Naukowcy od uzależnień behawioralnych biją na alarm, twierdząc, że dziecko, które widzi grających rodziców jest o wiele bardziej podatne na uzależnienie od hazardu. Co więcej, szacuje się, że w Polsce ok. 4 proc. osób nałogowo zawiera zakłady.
Statystykom tym nie sprzyja również rozwój Internetu. Obstawianie bez wychodzenia z domu jest łatwe i wygodne, a do tego pochłania zdecydowanie więcej czasu niż gra w stacjonarnym punkcie. Kiedyś wychodziło się stawiać zakłady z kumplami ze szkoły, dziś można to robić legalnie z domu, i to bez większego problemu.
Tę tendencję doskonale widać właśnie na przykładzie zakładów bukmacherskich. Choć wiele osób powie, że: „Granie za dwójkę to nie hazard”, to regularna gra nawet za małe stawki, często jest pierwszym krokiem do stawiania większych pieniędzy i pogłębiania nałogu.

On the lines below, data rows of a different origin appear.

theorem alt_branch1 (l : List String) (i : Int) (h0 : 0 ≤ i)
    (hd : PySem.Str.strIsdigit (PySem.List.pyGetD l i "") = true)
    (hk : i < findNineRun l i + 1) :
    recursiveincrement_alt l i =
      PySem.Str.join "" (l.take i.toNat ++
        [PySem.Int.toStr ((PySem.Int.ofStr? (PySem.List.pyGetD l i "")).getD 0 + 1)] ++
        l.drop (i.toNat + 1)) := by
  simp only [recursiveincrement_alt]
  rw [if_neg (by rintro (h | h) <;> first | omega | exact h hd), if_pos hk, PySem.List.slice_to l h0, PySem.List.slice_from l (by omega)]
  have : (i + 1).toNat = i.toNat + 1 := by omega
  rw [this]

theorem alt_branch2 (l : List String) (i k : Int) (h0 : 0 ≤ i)
    (hd : PySem.Str.strIsdigit (PySem.List.pyGetD l i "") = true)
    (hkdef : findNineRun l i = k) (hr : ¬ i < k + 1)
    (hc : 0 ≤ k ∧ PySem.Str.strIsdigit (PySem.List.pyGetD l k "") = true) :
    recursiveincrement_alt l i =
      PySem.Str.join "" (l.take k.toNat ++
        [PySem.Int.toStr ((PySem.Int.ofStr? (PySem.List.pyGetD l k "")).getD 0 + 1)] ++
        List.replicate (i - k).toNat "0" ++ l.drop (i.toNat + 1)) := by
  simp only [recursiveincrement_alt, hkdef]
  rw [if_neg (by rintro (h | h) <;> first | omega | exact h hd), if_neg hr, if_pos hc, PySem.List.slice_to l hc.1,
      PySem.List.slice_from l (by omega)]
  have e1 : (i + 1).toNat = i.toNat + 1 := by omega
  have e2 : (i - (k + 1) + 1) = i - k := by ring
  rw [e1, e2]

Osoby grające u bukmachera często argumentują, że nie jest to „typowy hazard”, bowiem wpływ na losy zakładu, może mieć wiedza i umiejętności grającego. Podobnie jest też chociażby w pokerze. To prawda, niemniej, wciąż mówimy o hazardzie i rachunku prawdopodobieństwa, który zawsze jest po stronie organizatora zakładów.
Niestety, bardzo dużo ludzi o tym zapomina i w momencie porażki, często odczuwa chęć odegrania się. To z kolei pcha do grania za wyższe sumy, aż w końcu gra zaczyna ustalać harmonogram dnia codziennego.

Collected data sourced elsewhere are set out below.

def Spec_search_summary_by_date_range (summary : List (String × List (List (String × String)))) (emp_code : String) (start_date : String) (end_date : String) (out : List (List (String × String))) : Prop := out = search_summary_by_date_range_alt summary emp_code start_date end_date
instance (summary : List (String × List (List (String × String)))) (emp_code : String) (start_date : String) (end_date : String) (out : List (List (String × String))) : Decidable (Spec_search_summary_by_date_range summary emp_code start_date end_date out) := by unfold Spec_search_summary_by_date_range; infer_instance

-- ===== CLAIM (what is proved, stated in full; the proofs are below) =====
def Claim_equal_search_summary_by_date_range : Prop := ∀ (summary : List (String × List (List (String × String)))) (emp_code : String) (start_date : String) (end_date : String), Dom_search_summary_by_date_range summary emp_code start_date end_date → Pre_search_summary_by_date_range summary emp_code start_date end_date → Spec_search_summary_by_date_range summary emp_code start_date end_date (search_summary_by_date_range summary emp_code start_date end_date)

-- ===== LEMMAS AND PROOFS =====

-- Proof-side views of the two programs ------------------------------------------------------

-- B's membership test for the emp_code bucket.
def pvTest (emp_code : String) (r : List (String × String)) : Bool :=
  List.lookup "emp_code" r == some emp_code

-- the tagged block of (date, record) matches contributed by one (date, records) pair
def pvG (emp_code start_date end_date : String) (p : String × List (List (String × String))) :
    List (String × List (String × String)) :=
  if pvLe start_date p.1 && pvLe p.1 end_date then
    (p.2.filter (pvTest emp_code)).map (fun r => (p.1, r))
  else []

def pvH (summary : List (String × List (List (String × String)))) (emp_code start_date end_date : String)
    (d : String) : List (String × List (String × String)) :=
  pvG emp_code start_date end_date (d, (List.lookup d summary).getD [])

theorem pv_mem_of_lookup {ν : Type} (l : List (String × ν)) (k : String) (v : ν)
    (h : List.lookup k l = some v) : (k, v) ∈ l := by
  induction l with
  | nil => simp [List.lookup] at h
  | cons p t ih =>
    simp only [List.lookup] at h
    by_cases he : (k == p.1) = true
    · simp only [he] at h
      cases p with
      | mk a b =>
        simp only [beq_iff_eq] at he
        injection h with h
        subst he h
        exact List.mem_cons_self
    · simp only [Bool.not_eq_true] at he
      simp only [he] at h
      right; exact ih h

theorem pv_filter_insertBy {α κ : Type} [LinearOrder κ] [DecidableEq κ] (key : α → κ) (k : κ) (x : α)
    (acc : List α) (h : acc.Pairwise (fun a b => key a ≤ key b)) :
    (PySem.List.insertBy (fun a b => decide (key a < key b)) x acc).filter (fun a => decide (key a = k)) =
      if key x = k then acc.filter (fun a => decide (key a = k)) ++ [x]
      else acc.filter (fun a => decide (key a = k)) := by
  induction acc with
  | nil => simp only [PySem.List.insertBy, List.filter_nil]; split <;> simp_all
  | cons y ys ih =>
    rw [List.pairwise_cons] at h
    simp only [PySem.List.insertBy]
    by_cases hlt : key x < key y
    · simp only [hlt, decide_true, if_true]
      have hnil : (y :: ys).filter (fun a => decide (key a = k)) = [] ∨ ¬ key x = k := by
        by_cases hk : key x = k
        · left
          apply List.filter_eq_nil_iff.mpr
          intro a ha
          have hya : key y ≤ key a := by
            rcases List.mem_cons.mp ha with h1 | h2
            · exact le_of_eq (by rw [h1])
            · exact h.1 a h2
          simp only [decide_eq_true_eq]
          intro hak
          rw [hak, ← hk] at hya
          exact absurd (lt_of_lt_of_le hlt hya) (lt_irrefl _)
        · right; exact hk
      rcases hnil with hnil | hk
      · have hk' : key x = k ∨ ¬ key x = k := em _
        rcases hk' with hk | hk
        · rw [List.filter_cons, if_pos (by simp [hk]), hnil, if_pos hk]; simp
        · rw [List.filter_cons, if_neg (by simp [hk]), if_neg hk]
      · rw [if_neg hk, List.filter_cons, if_neg (by simp [hk])]
    · simp only [hlt, decide_false, Bool.false_eq_true, if_false]
      rw [List.filter_cons, List.filter_cons, ih h.2]
      by_cases hk : key x = k <;> by_cases hyk : key y = k <;>
        simp [hk, hyk]

theorem pv_filter_sorted {α κ : Type} [LinearOrder κ] [DecidableEq κ] (key : α → κ) (k : κ) (xs : List α) :
    (PySem.List.sorted xs key false).filter (fun a => decide (key a = k)) =
      xs.filter (fun a => decide (key a = k)) := by
  induction xs using List.reverseRecOn with
  | nil => simp [PySem.List.sorted]
  | append_singleton xs x ih =>
    rw [PySem.List.sorted_eq_foldl_insertBy] at ih ⊢
    rw [List.foldl_append, List.foldl_cons, List.foldl_nil]
    rw [pv_filter_insertBy key k x _ (by
      have := PySem.List.sorted_pairwise (κ := κ) xs key
      rwa [PySem.List.sorted_eq_foldl_insertBy] at this)]
    rw [List.filter_append, List.filter_cons, List.filter_nil, ih]
    by_cases hk : key x = k <;> simp [hk]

Odpowiedzialna i świadoma gra
W myśl zasady: „Wszystko jest dla ludzi”, świadoma i odpowiedzialna gra, która ma miejsce okazyjnie nie jest niczym złym i może być niezłą formą zabawy – oczywiście, przy zachowaniu pewnych warunków.
Należy ustalić sensowny limit, który nie nadszarpnie domowego budżetu. Konsekwentnie trwając w swoich założeniach i kontrolując czy sytuacja nie wymyka się spod kontroli, można liczyć już tylko na łut szczęścia.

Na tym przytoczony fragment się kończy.